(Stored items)
__________________________________________________
-- pv_equiv track=rewrite | github.com/ZiadJanpih/Data_Protection_and_Privacy | KDgree.py | DPA_GetAnonymizedDegrees_Optimized_memorized
-- ===== SOURCE A (Python) =====
-- import operator
--
-- def Identical(d):
--     cost =sum(d[0][1]-d[i][1] for i in range(len(d)))
--     I = [(d[i][0],d[0][1]) for i in range(len(d))]
--     return cost, I
--
-- def DPA_GetAnonymizedDegrees_Optimized_memorized(d, k,cache=dict()):
--     if not cache :
--         cache = dict()
--
--     nodesCount = len(d)
--
--     if  nodesCount < 2*k:
--         return Identical(d)
--     else:
--         pairs=[]
--         min_t=max(k,(nodesCount - 2*k+1))
--         for t in range( min_t , nodesCount-k+1 , 1):
--             if (t,nodesCount) in cache.keys():
--                 record_found = cache.get((t, nodesCount))
--                 t_cost, anonymized_t = record_found[0], record_found[1]
--             else:
--                 DAcost,DA_d =DPA_GetAnonymizedDegrees_Optimized_memorized(d[0:t],k,cache)
--                 DA_Icost,DA_Id=Identical(d[t:nodesCount])
--                 All_cost=DAcost+DA_Icost
--                 All_d=DA_d+DA_Id
--                 Icost,Id=Identical(d[0:nodesCount])
--                 if(All_cost >Icost ):
--                     t_cost,anonymized_t=Icost,Id
--                 else:
--                     t_cost,anonymized_t=All_cost,All_d
--                 cache[(t, nodesCount)] = (t_cost,anonymized_t)
--             pairs.append((t_cost,anonymized_t))
--
--         return   min(pairs, key=operator.itemgetter(0))
-- ===== SOURCE B (Python) =====
-- def DPA_GetAnonymizedDegrees_Optimized_memorized(d, k, cache=dict()):
--     # Bottom-up DP over prefix lengths: prefix-sum O(1) group costs, one Int-encoded
--     # backpointer per prefix, and an iterative back-to-front reconstruction at the end.
--     # The supplied cache is consulted read-only (A mutates it in place).
--     n = len(d)
--     S = [0] * (n + 1)
--     i = 0
--     while i < n:
--         S[i + 1] = S[i] + d[i][1]
--         i += 1
--
--     def icost(a, b):
--         return (b - a) * d[a][1] - (S[b] - S[a]) if b > a else 0
--
--     # back[m]: -1 => make prefix [0,m) identical; -t-2 => copy cache[(t, m)];
--     #          t >= 0 => split at t (prefix [0,t) anonymized, group [t,m) identical)
--     cost = [0] * (n + 1)
--     back = [-1] * (n + 1)
--     m = 1
--     while m <= n:
--         if m < 2 * k:
--             cost[m] = icost(0, m)
--             back[m] = -1
--         else:
--             bc, bb = None, 0
--             t = max(k, m - 2 * k + 1)
--             while t <= m - k:
--                 e = cache.get((t, m))
--                 if e is not None:
--                     c, b = e[0], -t - 2
--                 else:
--                     allc = cost[t] + icost(t, m)
--                     ic = icost(0, m)
--                     if allc > ic:
--                         c, b = ic, -1
--                     else:
--                         c, b = allc, t
--                 if bc is None or c < bc:
--                     bc, bb = c, b
--                 t += 1
--             cost[m], back[m] = bc, bb
--         m += 1
--
--     res = []
--     m = n
--     while m > 0:
--         b = back[m]
--         if b == -1:
--             res = [(x, d[0][1]) for x, _ in d[:m]] + res
--             m = 0
--         elif b <= -2:
--             res = list(cache[(-b - 2, m)][1]) + res
--             m = 0
--         else:
--             res = [(x, d[b][1]) for x, _ in d[b:m]] + res
--             m = b
--     return (cost[n], res)
-- ===== Notes on version B (the rewrite author's own statement) =====
-- stated objective: faster
-- what changed: Replaces the memoized top-down recursion that slices the list and concatenates full anonymized lists at every candidate split by an iterative bottom-up table pass over prefix lengths (while loops over preallocated arrays) with prefix-sum O(1) group costs and one Int-encoded backpointer per prefix, followed by an iterative back-to-front reconstruction of the output list (the supplied cache is consulted read-only; A mutates it in place).
import Mathlib
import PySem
__________________________________________________
**TO DO:**
Each record must be repeated exactly as it appears above.

**WRITTEN SOLUTION:**
-- pv_equiv track=rewrite | github.com/ZiadJanpih/Data_Protection_and_Privacy | KDgree.py | DPA_GetAnonymizedDegrees_Optimized_memorized
-- ===== SOURCE A (Python) =====
-- import operator
--
-- def Identical(d):
--     cost =sum(d[0][1]-d[i][1] for i in range(len(d)))
--     I = [(d[i][0],d[0][1]) for i in range(len(d))]
--     return cost, I
--
-- def DPA_GetAnonymizedDegrees_Optimized_memorized(d, k,cache=dict()):
--     if not cache :
--         cache = dict()
--
--     nodesCount = len(d)
--
--     if  nodesCount < 2*k:
--         return Identical(d)
--     else:
--         pairs=[]
--         min_t=max(k,(nodesCount - 2*k+1))
--         for t in range( min_t , nodesCount-k+1 , 1):
--             if (t,nodesCount) in cache.keys():
--                 record_found = cache.get((t, nodesCount))
--                 t_cost, anonymized_t = record_found[0], record_found[1]
--             else:
--                 DAcost,DA_d =DPA_GetAnonymizedDegrees_Optimized_memorized(d[0:t],k,cache)
--                 DA_Icost,DA_Id=Identical(d[t:nodesCount])
--                 All_cost=DAcost+DA_Icost
--                 All_d=DA_d+DA_Id
--                 Icost,Id=Identical(d[0:nodesCount])
--                 if(All_cost >Icost ):
--                     t_cost,anonymized_t=Icost,Id
--                 else:
--                     t_cost,anonymized_t=All_cost,All_d
--                 cache[(t, nodesCount)] = (t_cost,anonymized_t)
--             pairs.append((t_cost,anonymized_t))
--
--         return   min(pairs, key=operator.itemgetter(0))
-- ===== SOURCE B (Python) =====
-- def DPA_GetAnonymizedDegrees_Optimized_memorized(d, k, cache=dict()):
--     # Bottom-up DP over prefix lengths: prefix-sum O(1) group costs, one Int-encoded
--     # backpointer per prefix, and an iterative back-to-front reconstruction at the end.
--     # The supplied cache is consulted read-only (A mutates it in place).
--     n = len(d)
--     S = [0] * (n + 1)
--     i = 0
--     while i < n:
--         S[i + 1] = S[i] + d[i][1]
--         i += 1
--
--     def icost(a, b):
--         return (b - a) * d[a][1] - (S[b] - S[a]) if b > a else 0
--
--     # back[m]: -1 => make prefix [0,m) identical; -t-2 => copy cache[(t, m)];
--     #          t >= 0 => split at t (prefix [0,t) anonymized, group [t,m) identical)
--     cost = [0] * (n + 1)
--     back = [-1] * (n + 1)
--     m = 1
--     while m <= n:
--         if m < 2 * k:
--             cost[m] = icost(0, m)
--             back[m] = -1
--         else:
--             bc, bb = None, 0
--             t = max(k, m - 2 * k + 1)
--             while t <= m - k:
--                 e = cache.get((t, m))
--                 if e is not None:
--                     c, b = e[0], -t - 2
--                 else:
--                     allc = cost[t] + icost(t, m)
--                     ic = icost(0, m)
--                     if allc > ic:
--                         c, b = ic, -1
--                     else:
--                         c, b = allc, t
--                 if bc is None or c < bc:
--                     bc, bb = c, b
--                 t += 1
--             cost[m], back[m] = bc, bb
--         m += 1
--
--     res = []
--     m = n
--     while m > 0:
--         b = back[m]
--         if b == -1:
--             res = [(x, d[0][1]) for x, _ in d[:m]] + res
--             m = 0
--         elif b <= -2:
--             res = list(cache[(-b - 2, m)][1]) + res
--             m = 0
--         else:
--             res = [(x, d[b][1]) for x, _ in d[b:m]] + res
--             m = b
--     return (cost[n], res)
-- ===== Notes on version B (the rewrite author's own statement) =====
-- stated objective: faster
-- what changed: Replaces the memoized top-down recursion that slices the list and concatenates full anonymized lists at every candidate split by an iterative bottom-up table pass over prefix lengths (while loops over preallocated arrays) with prefix-sum O(1) group costs and one Int-encoded backpointer per prefix, followed by an iterative back-to-front reconstruction of the output list (the supplied cache is consulted read-only; A mutates it in place).
import Mathlib
import PySem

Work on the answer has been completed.